Das Social Web als Treffpunkt, Bühne, Archiv + Kino sowie Zeitung + Zeitschrift – diese Metaphern vermitteln schnell, worum es im Social Web geht. Aber sie vermögen nicht die Besonderheiten der medialen Räume in Sozialen Netzwerkdienste zu vermitteln.

Im Heft 95 „Soziale Online-Netzwerke“ der Zeitschrift Computer + Unterricht haben Mareike Schemmerling und ich versucht, die Besonderheiten dieser (Selbst-)Bildungsräume vorzustellen und dabei auch Aufgaben und Ansatzpunkte für die pädagogische Begleitung aufzuzeigen. Diese behandeln wir unter den Fragen: Persönliche Informationen in aller Öffentlichkeit?, Wo hört der Spaß auf? sowie Freiräume oder kommerziell strukturierte Produkte?

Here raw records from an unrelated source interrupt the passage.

-- pv_equiv track=rewrite | github.com/rosie-s/courses | Udacity/02_IntroToComputerScience/Code/Lesson3/ProblemSet.py | antisymmetric
-- ===== SOURCE A (Python) =====
-- def antisymmetric(check_list):
--     n = len(check_list)
--     # Check if it's a square
--     for row in check_list:
--         if len(row) != n:
--             return False
--     # Check if it's antisymmetric:
--     for i in range(n):
--         for j in range(n):
--             if check_list[i][j] != -check_list[j][i]:
--                 return False
--     return True
-- ===== SOURCE B (Python) =====
-- def antisymmetric(check_list):
--     n = len(check_list)
--     # Check if it's a square (same guard as the spec: every row must have length n)
--     for row in check_list:
--         if len(row) != n:
--             return False
--     # Antisymmetry as a whole-matrix identity: M == -M^T
--     return check_list == [[-x for x in col] for col in zip(*check_list)]
-- ===== Notes on version B (the rewrite author's own statement) =====
-- stated objective: idiomatic
-- what changed: Replaces the nested index-by-index scan with the whole-matrix identity M == -M^T, built via zip(*M) transpose and negation.
import Mathlib
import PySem

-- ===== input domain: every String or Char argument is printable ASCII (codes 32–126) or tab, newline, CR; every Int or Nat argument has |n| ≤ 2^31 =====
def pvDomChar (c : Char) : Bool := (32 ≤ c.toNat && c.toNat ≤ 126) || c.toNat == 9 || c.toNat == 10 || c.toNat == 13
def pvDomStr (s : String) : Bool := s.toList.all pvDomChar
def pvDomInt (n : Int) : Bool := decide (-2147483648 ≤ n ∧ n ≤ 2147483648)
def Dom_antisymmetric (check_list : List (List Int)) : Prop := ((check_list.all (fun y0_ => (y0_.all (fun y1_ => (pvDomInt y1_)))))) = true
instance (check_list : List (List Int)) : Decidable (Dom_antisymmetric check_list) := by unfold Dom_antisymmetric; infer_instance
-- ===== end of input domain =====

-- B expresses antisymmetry as the whole-matrix identity M == -M^T instead of A's nested cell-by-cell scan (objective: idiomatic).

-- ===== PORT A =====
-- literal port: square guard loop (early return False = .all), then the nested
-- index loops; check_list[i][j] is PySem.List.pyGet? (always in range here since the matrix is square)
def antisymmetric (check_list : List (List Int)) : Bool :=
  let n := check_list.length
  if check_list.all (fun row => row.length == n) then
    (PySem.List.pyRange 0 (n : Int) 1).all (fun i =>
      (PySem.List.pyRange 0 (n : Int) 1).all (fun j =>
        !(((PySem.List.pyGet? check_list i).bind (fun r => PySem.List.pyGet? r j)) !=
          (((PySem.List.pyGet? check_list j).bind (fun r => PySem.List.pyGet? r i)).map (fun x => -x)))))
  else false

-- ===== PORT B =====
-- zipCols is the port of zip(*rows): stops at the shortest row; fuel = length of the
-- first row bounds the recursion (zip's output is never longer than any row)
def zipCols : Nat → List (List Int) → List (List Int)
  | 0, _ => []
  | k+1, rows =>
    if rows.any (fun r => r.isEmpty) then []
    else (rows.map (fun r => r.headD 0)) :: zipCols k (rows.map (fun r => r.tail))

def zipStar (rows : List (List Int)) : List (List Int) :=
  match rows with
  | [] => []
  | r :: rest => zipCols r.length (r :: rest)

def antisymmetric_alt (check_list : List (List Int)) : Bool :=
  let n := check_list.length
  if check_list.all (fun row => row.length == n) then
    check_list == (zipStar check_list).map (fun col => col.map (fun x => -x))
  else false

-- ===== PRECONDITION & SPEC =====
def Spec_antisymmetric (check_list : List (List Int)) (out : Bool) : Prop := out = antisymmetric_alt check_list
instance (check_list : List (List Int)) (out : Bool) : Decidable (Spec_antisymmetric check_list out) := by unfold Spec_antisymmetric; infer_instance

-- ===== CLAIM (what is proved, stated in full; the proofs are below) =====
def Claim_equal_antisymmetric : Prop := ∀ (check_list : List (List Int)), Dom_antisymmetric check_list → Spec_antisymmetric check_list (antisymmetric check_list)

-- ===== LEMMAS AND PROOFS =====

-- characterization of zipCols on a rectangular block
lemma zipCols_char (k : Nat) : ∀ (rows : List (List Int)),
    (∀ r ∈ rows, r.length = k) →
    zipCols k rows = (List.range k).map (fun j => rows.map (fun r => r.getD j 0)) := by
  induction k with
  | zero => intro rows _; simp [zipCols]
  | succ k ih =>
    intro rows h
    have hne : rows.any (fun r => r.isEmpty) = false := by
      simp only [List.any_eq_false]
      intro r hr
      have hl := h r hr
      cases r with
      | nil => simp at hl
      | cons a t => simp
    have htails : ∀ r ∈ rows.map (fun r => r.tail), r.length = k := by
      intro r hr
      simp only [List.mem_map] at hr
      obtain ⟨r', hr', rfl⟩ := hr
      have := h r' hr'
      simp [List.length_tail, this]
    rw [zipCols, hne]
    simp only [Bool.false_eq_true, if_false, ih _ htails, List.range_succ_eq_map]
    simp only [List.map_cons, List.map_map]
    congr 1
    · apply List.map_congr_left
      intro r hr
      have hl := h r hr
      cases r with
      | nil => simp at hl
      | cons a t => simp
    · apply List.map_congr_left
      intro j _
      simp only [Function.comp_def]
      apply List.map_congr_left
      intro r hr
      have hl := h r hr
      cases r with
      | nil => simp at hl
      | cons a t => simp

lemma zipStar_char (cl : List (List Int)) (h : ∀ r ∈ cl, r.length = cl.length) :
    zipStar cl = (List.range cl.length).map (fun j => cl.map (fun r => r.getD j 0)) := by
  cases cl with
  | nil => simp [zipStar]
  | cons r rest =>
    have hr : r.length = (r :: rest).length := h r (List.mem_cons_self)
    rw [zipStar, hr]
    exact zipCols_char _ _ h

-- the pointwise condition both programs test, as a Prop
lemma entry_some (cl : List (List Int)) (n : Nat) (hn : cl.length = n)
    (h : ∀ r ∈ cl, r.length = n) (i j : Nat) (hi : i < n) (hj : j < n) :
    (PySem.List.pyGet? cl (i : Int)).bind (fun r => PySem.List.pyGet? r (j : Int))
      = some ((cl.getD i []).getD j 0) := by
  have hi' : i < cl.length := by omega
  have hrow : cl[i].length = n := h _ (List.getElem_mem hi')
  have hj' : j < cl[i].length := by omega
  rw [PySem.List.pyGet?_natCast, List.getElem?_eq_getElem hi']
  simp only [Option.bind_some]
  rw [PySem.List.pyGet?_natCast, List.getElem?_eq_getElem hj']
  rw [List.getD_eq_getElem cl [] hi', List.getD_eq_getElem _ _ hj']

-- ===== VERDICT =====
theorem antisymmetric_spec : Claim_equal_antisymmetric := by
  unfold Claim_equal_antisymmetric Spec_antisymmetric
  intro cl _
  unfold antisymmetric antisymmetric_alt
  simp only []
  by_cases hsq : cl.all (fun row => row.length == cl.length) = true
  · rw [if_pos hsq, if_pos hsq]
    have h : ∀ r ∈ cl, r.length = cl.length := by
      intro r hr
      have := List.all_eq_true.mp hsq r hr
      simpa using this
    set n := cl.length with hn
    -- both sides reduce to the pointwise antisymmetry condition
    have key : ((PySem.List.pyRange 0 (n : Int) 1).all (fun i =>
        (PySem.List.pyRange 0 (n : Int) 1).all (fun j =>
          !(((PySem.List.pyGet? cl i).bind (fun r => PySem.List.pyGet? r j)) !=
            (((PySem.List.pyGet? cl j).bind (fun r => PySem.List.pyGet? r i)).map (fun x => -x)))))) = true
        ↔ ∀ i < n, ∀ j < n, (cl.getD i []).getD j 0 = -((cl.getD j []).getD i 0) := by
      simp only [List.all_eq_true]
      constructor
      · intro hall i hi j hj
        have hmi : (i : Int) ∈ PySem.List.pyRange 0 (n : Int) 1 := by
          rw [PySem.List.mem_pyRange_one]; omega
        have hmj : (j : Int) ∈ PySem.List.pyRange 0 (n : Int) 1 := by
          rw [PySem.List.mem_pyRange_one]; omega
        have := hall _ hmi _ hmj
        rw [entry_some cl n rfl h i j hi hj, entry_some cl n rfl h j i hj hi] at this
        simpa using this
      · intro hpt i hmi j hmj
        rw [PySem.List.mem_pyRange_one] at hmi hmj
        obtain ⟨i', rfl⟩ : ∃ k : Nat, i = (k : Int) := ⟨i.toNat, by omega⟩
        obtain ⟨j', rfl⟩ : ∃ k : Nat, j = (k : Int) := ⟨j.toNat, by omega⟩
        have hi' : i' < n := by exact_mod_cast hmi.2
        have hj' : j' < n := by exact_mod_cast hmj.2
        rw [entry_some cl n rfl h i' j' hi' hj', entry_some cl n rfl h j' i' hj' hi']
        simpa using hpt i' hi' j' hj'
    have keyB : (cl == (zipStar cl).map (fun col => col.map (fun x => -x))) = true
        ↔ ∀ i < n, ∀ j < n, (cl.getD i []).getD j 0 = -((cl.getD j []).getD i 0) := by
      rw [beq_iff_eq, zipStar_char cl h, List.map_map, ← hn]
      constructor
      · intro heq i hi j hj
        have hi' : i < cl.length := by omega
        have hj' : j < cl.length := by omega
        have hcong := congrArg (fun l => (l.getD i []).getD j 0) heq
        simp only at hcong
        rw [hcong]
        have hiR : i < ((List.range n).map
            ((fun col => List.map (fun x => -x) col) ∘ fun j => cl.map (fun r => r.getD j 0))).length := by
          simpa using hi
        rw [List.getD_eq_getElem _ _ hiR, List.getElem_map, List.getElem_range]
        simp only [Function.comp_def]
        have hjm : j < (cl.map (fun r => r.getD i 0)).length := by simpa using hj'
        rw [List.getD_eq_getElem _ _ (by simpa using hj'), List.getElem_map, List.getElem_map]
        rw [List.getD_eq_getElem cl [] hj']
      · intro hpt
        apply List.ext_getElem
        · simp [hn]
        · intro i hi hlen
          rw [List.getElem_map, List.getElem_range]
          apply List.ext_getElem
          · have : cl[i].length = n := h _ (List.getElem_mem hi)
            simpa using this
          · intro j hj hj2
            simp only [Function.comp_def] at hj2 ⊢
            rw [List.getElem_map, List.getElem_map]
            have hi' : i < n := by omega
            have hj' : j < cl.length := by simpa using hj2
            have hjn : j < n := by omega
            have hpti := hpt i hi' j hjn
            have hrj : i < cl[j].length := by
              have := h _ (List.getElem_mem hj'); omega
            rw [List.getD_eq_getElem cl [] hi, List.getD_eq_getElem cl [] hj'] at hpti
            rw [List.getD_eq_getElem _ _ hj] at hpti
            rw [List.getD_eq_getElem _ _ hrj] at hpti ⊢
            exact hpti
      -- note: getElem_range / getElem_map align the mapped-range form with raw indices
    rw [show ((cl.length : Int)) = ((n : Nat) : Int) from rfl]
    cases hA : ((PySem.List.pyRange 0 ((n : Nat) : Int) 1).all _) with
    | true =>
      have := key.mp hA
      exact (keyB.mpr this).symm
    | false =>
      cases hB : (cl == (zipStar cl).map (fun col => col.map (fun x => -x))) with
      | true =>
        have := keyB.mp hB
        rw [key.mpr this] at hA
        exact absurd hA (by simp)
      | false => rfl
  · rw [if_neg hsq, if_neg hsq]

Der Beitrag ist eine sehr stark komprimierte Bündelung von zwei Teilstudien der fünften Konvergenzuntersuchung sowie der Studie „Jugendliche und Online-Werbung im Social Web„.

Brüggen, Niels; Schemmerling, Mareike (2014): Soziale Netzwerke als (Selbst-)Bildungsräume. Soziale Netzwerkdienste im Alltag Heranwachsender und daraus resultierende Herausforderungen. In: COMPUTER + UNTERRICHT – Lernen und Lehren mit digitalen Medien, Jg. 24, H. 95, S. 10–13.

Gerade erst entdeckt habe ich, dass die im Heft genannten Links online beim Verlag als pdf abgerufen werden können. Sehr hilfreich.

„Das Social Web und die Aneignung von Sozialräumen“ – Beitrag in sozialraum.de Ausgabe 1/2014

Wir freuen uns, dass ein Beitrag von uns in der Ausgabe 1/2014 von sozialraum.de aufgenommen wurde, die Anfang dieser Woche erschienenen ist. Im Beitrag “ Das Social Web und die Aneignung von Sozialräumen. Forschungsperspektiven auf das sozialraumbezogene Medienhandeln von Jugendlichen in Sozialen Netzwerkdiensten“ greifen wir Ergebnisse aus der fünften Konvergenzstudie auf, die wir am JFF im Auftrag durch die Bayerische Landeszentrale für neue Medien (BLM) durchgeführt haben.

Der Text stellt einen Diskussionsbeitrag zu den aktuell diskutierten Ansätzen dar, die Medienaneignung von Jugendlichen und die Aneignung von Sozialräumen miteinander in Verbindung zu bringen. Auf Grundlage der Darstellung verschiedener Modi des sozialrambezogenen Medienhandelns von Jugendlichen versuchen Mareike Schemmerling und ich insbesondere neue An- und Herausforderungen an Jugendliche aber auch für eine zielgruppenangemessene pädagogische Unterstützung darzustellen.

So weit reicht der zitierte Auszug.